Итак, для краткости, про лицо Фольгина скажу, что оно походило на лицо такого известного и прекрасного человека, как Андрей Уральский, только с длинными волосами. Фольгин часто думал по-английски, любил пиво и группу Doors, и сегодня он должен был по работе ехать на день рождения, а работал он демотиватором. В его обязанности входило посещать мероприятия, большей частью увеселительные, и портить людям настроение. Работа была достаточно высокооплачиваемой (хотя Фольгин почему-то жил скромно), и даже, пожалуй, стратегически важной, потому что нельзя допустить, чтобы граждане слишком уж забывались. И трезвая реальность в лоснящемся лице Фольгина невозмутимо врывалась в разгар застолья, и чаще всего его появление приводило к битью дорогих сервизов, слезам, соплям, синякам, заляпанным скатертям и прочим непременным атрибутам праздника. И вот сегодня был день рождения. Рутинное дельце, подумал Фольгин, задумчиво листая другой, «прошлый» органайзер.

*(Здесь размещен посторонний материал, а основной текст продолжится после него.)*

-- pv_equiv track=rewrite | github.com/jake-87/python-blackjack | bjp/bjp.py | customsumas11
-- ===== SOURCE A (Python) =====
-- import copy
--
-- def customsumas11(nums): # Custom sum assuming 11
--     tmp = copy.copy(nums)
--     for i in range(len(nums)):
--         if tmp[i] > 9:
--             tmp[i] = 9
--     total = 0
--     for i in range(len(tmp)):
--         total += tmp[i] + 1
--         if tmp[i] == 0:
--             total += 10
--     return total
-- ===== SOURCE B (Python) =====
-- def customsumas11(nums): # Custom sum assuming 11
--     freq = {}
--     for x in nums:
--         freq[x] = freq.get(x, 0) + 1
--     total = 0
--     for v, c in freq.items():
--         total += c * ((9 if v > 9 else v) + 1 + (10 if v == 0 else 0))
--     return total
-- ===== Notes on version B (the rewrite author's own statement) =====
-- stated objective: alternative
-- what changed: B tallies a frequency dictionary in one pass and then sums count*score over the distinct values, instead of A's clamp-in-place loop followed by a per-element branching accumulator loop.
import Mathlib
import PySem

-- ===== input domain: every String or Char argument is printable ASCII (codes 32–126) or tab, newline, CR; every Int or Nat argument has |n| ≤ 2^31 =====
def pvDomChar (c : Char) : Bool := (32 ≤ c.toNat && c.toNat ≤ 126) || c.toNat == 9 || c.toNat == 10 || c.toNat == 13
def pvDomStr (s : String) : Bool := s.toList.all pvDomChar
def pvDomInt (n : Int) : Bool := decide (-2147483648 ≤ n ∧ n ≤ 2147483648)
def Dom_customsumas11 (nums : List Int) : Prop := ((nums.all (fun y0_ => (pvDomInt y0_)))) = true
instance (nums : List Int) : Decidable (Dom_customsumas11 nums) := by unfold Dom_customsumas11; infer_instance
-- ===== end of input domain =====

-- B tallies a frequency dictionary in one pass and then sums count*score over the
-- distinct values, instead of A's clamp-in-place loop plus per-element accumulator loop.

-- ===== PORT A =====
-- first loop clamps tmp[i] in place; i is always in range, so pyGet?'s 'none' branch is unreachable and leaves t unchanged
def customsumas11 (nums : List Int) : Int :=
  let tmp := (PySem.List.pyRange 0 (PySem.List.len nums) 1).foldl
    (fun t i =>
      match PySem.List.pyGet? t i with
      | some v => if v > (9:Int) then t.set i.toNat (9:Int) else t
      | none => t) nums
  (PySem.List.pyRange 0 (PySem.List.len tmp) 1).foldl
    (fun total i =>
      match PySem.List.pyGet? tmp i with
      | some v => (total + v + 1) + (if v == 0 then 10 else 0)
      | none => total) 0

-- ===== PORT B =====
def customsumas11_alt (nums : List Int) : Int :=
  let freq := nums.foldl (fun d x => d.insert x (d.getD x 0 + 1)) (PySem.Dict.empty : PySem.Dict Int Int)
  freq.items.foldl
    (fun total p =>
      total + p.2 * ((if p.1 > 9 then (9:Int) else p.1) + 1 + (if p.1 == 0 then 10 else 0))) 0

-- ===== PRECONDITION & SPEC =====
def Spec_customsumas11 (nums : List Int) (out : Int) : Prop := out = customsumas11_alt nums
instance (nums : List Int) (out : Int) : Decidable (Spec_customsumas11 nums out) := by unfold Spec_customsumas11; infer_instance

-- ===== CLAIM (what is proved, stated in full; the proofs are below) =====
def Claim_equal_customsumas11 : Prop := ∀ (nums : List Int), Dom_customsumas11 nums → Spec_customsumas11 nums (customsumas11 nums)

-- ===== LEMMAS AND PROOFS =====

-- the per-element score both programs distribute over nums
def pvScore (x : Int) : Int := (if x > 9 then (9:Int) else x) + 1 + (if x == 0 then 10 else 0)

-- A's first loop, started after an already-processed prefix p, maps the clamp over the suffix
theorem pv_loop1_gen : ∀ (s p : List Int),
    (PySem.List.pyRange p.length (p.length + s.length) 1).foldl
      (fun t i =>
        match PySem.List.pyGet? t i with
        | some v => if v > (9:Int) then t.set i.toNat (9:Int) else t
        | none => t) (p ++ s)
    = p ++ s.map (fun x => if x > 9 then (9 : Int) else x) := by
  intro s
  induction s with
  | nil => intro p; rw [PySem.List.pyRange_one_eq_nil (by simp)]; simp
  | cons x s' ih =>
    intro p
    rw [PySem.List.pyRange_one_cons (by simp)]
    rw [List.foldl_cons]
    have hg : PySem.List.pyGet? (p ++ x :: s') (p.length : Int) = some x := by
      rw [PySem.List.pyGet?_natCast]; simp
    rw [hg]
    by_cases hx : x > (9:Int)
    · simp only [hx, if_pos, Int.toNat_natCast]
      have hset : (p ++ x :: s').set p.length 9 = (p ++ [(9:Int)]) ++ s' := by simp
      rw [hset]
      have h1 : ((p.length : Int) + 1) = ((p ++ [(9:Int)]).length : Int) := by simp
      have h2 : ((p.length : Int) + ((x :: s').length : Int)) = ((p ++ [(9:Int)]).length : Int) + s'.length := by
        simp; omega
      rw [h1, h2, ih]
      simp [hx]
    · simp only [hx, if_false, Int.toNat_natCast]
      have h1 : ((p.length : Int) + 1) = ((p ++ [x]).length : Int) := by simp
      have h2 : ((p.length : Int) + ((x :: s').length : Int)) = ((p ++ [x]).length : Int) + s'.length := by
        simp; omega
      have hps : p ++ x :: s' = (p ++ [x]) ++ s' := by simp
      rw [h1, h2, hps, ih]
      simp [hx]

-- A's second loop is a plain fold over the list itself
theorem pv_loop2 (t : List Int) (acc : Int) :
    (PySem.List.pyRange 0 t.length 1).foldl
      (fun total i =>
        match PySem.List.pyGet? t i with
        | some v => (total + v + 1) + (if v == 0 then 10 else 0)
        | none => total) acc
    = t.foldl (fun total v => (total + v + 1) + (if v == 0 then 10 else 0)) acc := by
  rw [← PySem.List.foldl_pyRange_zero_pyGetD t 0 (fun total v => (total + v + 1) + (if v == 0 then 10 else 0)) acc]
  apply PySem.List.foldl_congr_mem'
  intro i hi acc'
  obtain ⟨h1, h2⟩ := (PySem.List.mem_pyRange_one).1 hi
  have h2' : i < (t.length : Int) := by simpa using h2
  have hlt : i.toNat < t.length := by omega
  have hi' : i = ((i.toNat : Nat) : Int) := (Int.toNat_of_nonneg h1).symm
  have hg : PySem.List.pyGet? t i = some t[i.toNat] := by
    conv_lhs => rw [hi']
    rw [PySem.List.pyGet?_natCast]
    simp [List.getElem?_eq_getElem hlt]
  have hd : PySem.List.pyGetD t i 0 = t[i.toNat] := by
    conv_lhs => rw [hi']
    rw [PySem.List.pyGetD_natCast]
    simp [List.getD_eq_getElem?_getD, List.getElem?_eq_getElem hlt]
  rw [hg, hd]

-- A's accumulator loop, as an explicit sum over its body's per-element contribution
theorem pv_foldA : ∀ (l : List Int) (acc : Int),
    l.foldl (fun total v => (total + v + 1) + (if v == 0 then 10 else 0)) acc
    = acc + (l.map (fun v => v + 1 + (if v == 0 then 10 else 0))).sum := by
  intro l
  induction l with
  | nil => intro acc; simp
  | cons x l' ih =>
    intro acc
    simp only [List.foldl_cons, List.map_cons, List.sum_cons]
    rw [ih]
    ring

-- A's value is the sum of pvScore over nums
theorem pv_A_eq_sum (nums : List Int) :
    customsumas11 nums = (nums.map pvScore).sum := by
  unfold customsumas11
  simp only [PySem.List.len_eq]
  have h1 := pv_loop1_gen nums []
  simp only [List.length_nil, List.nil_append, Nat.cast_zero, zero_add] at h1
  rw [h1]
  rw [pv_loop2, pv_foldA]
  rw [List.map_map]
  simp only [zero_add]
  congr 1
  apply List.map_congr_left
  intro x _
  simp only [Function.comp_apply, pvScore]
  by_cases hx : x > (9:Int)
  · have h9 : ((9:Int) == 0) = false := by decide
    have hx0 : (x == 0) = false := by simp; omega
    simp [hx, h9, hx0]
  · simp [hx]

-- over a Nodup list containing x, the indicator sum picks out c x
theorem pv_sum_indicator (c : Int → Int) : ∀ (S : List Int) (x : Int), S.Nodup → x ∈ S →
    (S.map (fun k => if k = x then c k else 0)).sum = c x := by
  intro S
  induction S with
  | nil => intro x _ hx; cases hx
  | cons a S' ih =>
    intro x hnd hx
    simp only [List.map_cons, List.sum_cons]
    rcases List.mem_cons.1 hx with h | h
    · subst h
      have : ∀ k ∈ S', (if k = x then c k else 0) = 0 := by
        intro k hk
        have : k ≠ x := fun he => (List.nodup_cons.1 hnd).1 (he ▸ hk)
        simp [this]
      rw [List.map_congr_left this]
      simp
    · have hne : a ≠ x := fun he => (List.nodup_cons.1 hnd).1 (he ▸ h)
      rw [ih x (List.nodup_cons.1 hnd).2 h]
      simp [hne]

-- summing count·score over any Nodup superset of l's elements equals summing score over l
theorem pv_sum_count_mul : ∀ (l S : List Int), S.Nodup → (∀ x ∈ l, x ∈ S) →
    (S.map (fun k => (l.count k : Int) * pvScore k)).sum = (l.map pvScore).sum := by
  intro l
  induction l with
  | nil => intro S _ _; simp
  | cons x l' ih =>
    intro S hnd hsub
    have hx : x ∈ S := hsub x (List.mem_cons_self)
    have hsub' : ∀ y ∈ l', y ∈ S := fun y hy => hsub y (List.mem_cons_of_mem _ hy)
    have hsplit : ∀ k, (((x :: l').count k : Nat) : Int) * pvScore k
        = (l'.count k : Int) * pvScore k + (if k = x then pvScore k else 0) := by
      intro k
      rw [List.count_cons]
      by_cases hk : k = x
      · simp [hk]; ring
      · have hkx : ¬ x = k := fun h => hk h.symm
        simp [hk, hkx]
    rw [List.map_congr_left (fun k _ => hsplit k)]
    rw [List.sum_map_add]
    rw [ih S hnd hsub', pv_sum_indicator pvScore S x hnd hx]
    simp
    ring

-- B's value is the same sum, via the counter characterisation of the frequency dict
theorem pv_B_eq_sum (nums : List Int) :
    customsumas11_alt nums = (nums.map pvScore).sum := by
  unfold customsumas11_alt
  rw [PySem.Dict.foldl_insert_getD_add_one_eq_counter]
  simp only [PySem.Dict.items_counter]
  rw [PySem.List.foldl_add]
  rw [List.map_map]
  simp only [zero_add]
  have : ((PySem.Set.ofList nums : List Int).map
      ((fun p : Int × Int => p.2 * ((if p.1 > 9 then (9:Int) else p.1) + 1 + (if p.1 == 0 then 10 else 0)))
        ∘ (fun k => (k, (nums.count k : Int)))))
      = (PySem.Set.ofList nums : List Int).map (fun k => (nums.count k : Int) * pvScore k) := by
    apply List.map_congr_left
    intro k _
    simp [Function.comp_apply, pvScore]
  rw [this]
  exact pv_sum_count_mul nums _ (PySem.Set.nodup_ofList nums) (fun x hx => (PySem.Set.mem_ofList _ _).2 hx)

-- ===== VERDICT (by name: the statement is the Claim_ definition above) =====
theorem customsumas11_spec : Claim_equal_customsumas11 := by
  intro nums _
  show _ = _
  rw [pv_A_eq_sum, pv_B_eq_sum]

Когда закончу работать, надо будет съездить на дачу.

30.07.2008


Демотиватор отодвинул органайзер и побарабанил пальцем по столу. С тех пор дачи не стало, вернее, там было как: дача наполовину принадлежала его семье, а наполовину — родне, но семья Фольгина была вынуждена свою половину продать этой родне, и крайне дешево: никто уж не мог работать, родители стали старыми и больными, а сам Фольгин работать особенно не умел, вот он и не вмешался, и дачу продали. Продали, и продали. Как в той книжке. Чаще всего Фольгин видел дачу во сне. Или дачу видел, или школу, или кошмары. Последнее, видимо, было связано с работой, где он, собственно, кошмары и фабриковал. Бббббрррр, как сказал бы его начальник Жменькин. Бббррр, потому что холодно. Отстраняясь, вспоминая что-либо, из реальности переносишься в мысли, а потом, когда вернешься, чувствуешь холод: реальность тебя не греет. Отсюда и Бббрр. А на улице, видимо, холодно, даже снег идет, а батареи, разумеется, благоразумно отключили еще позавчера.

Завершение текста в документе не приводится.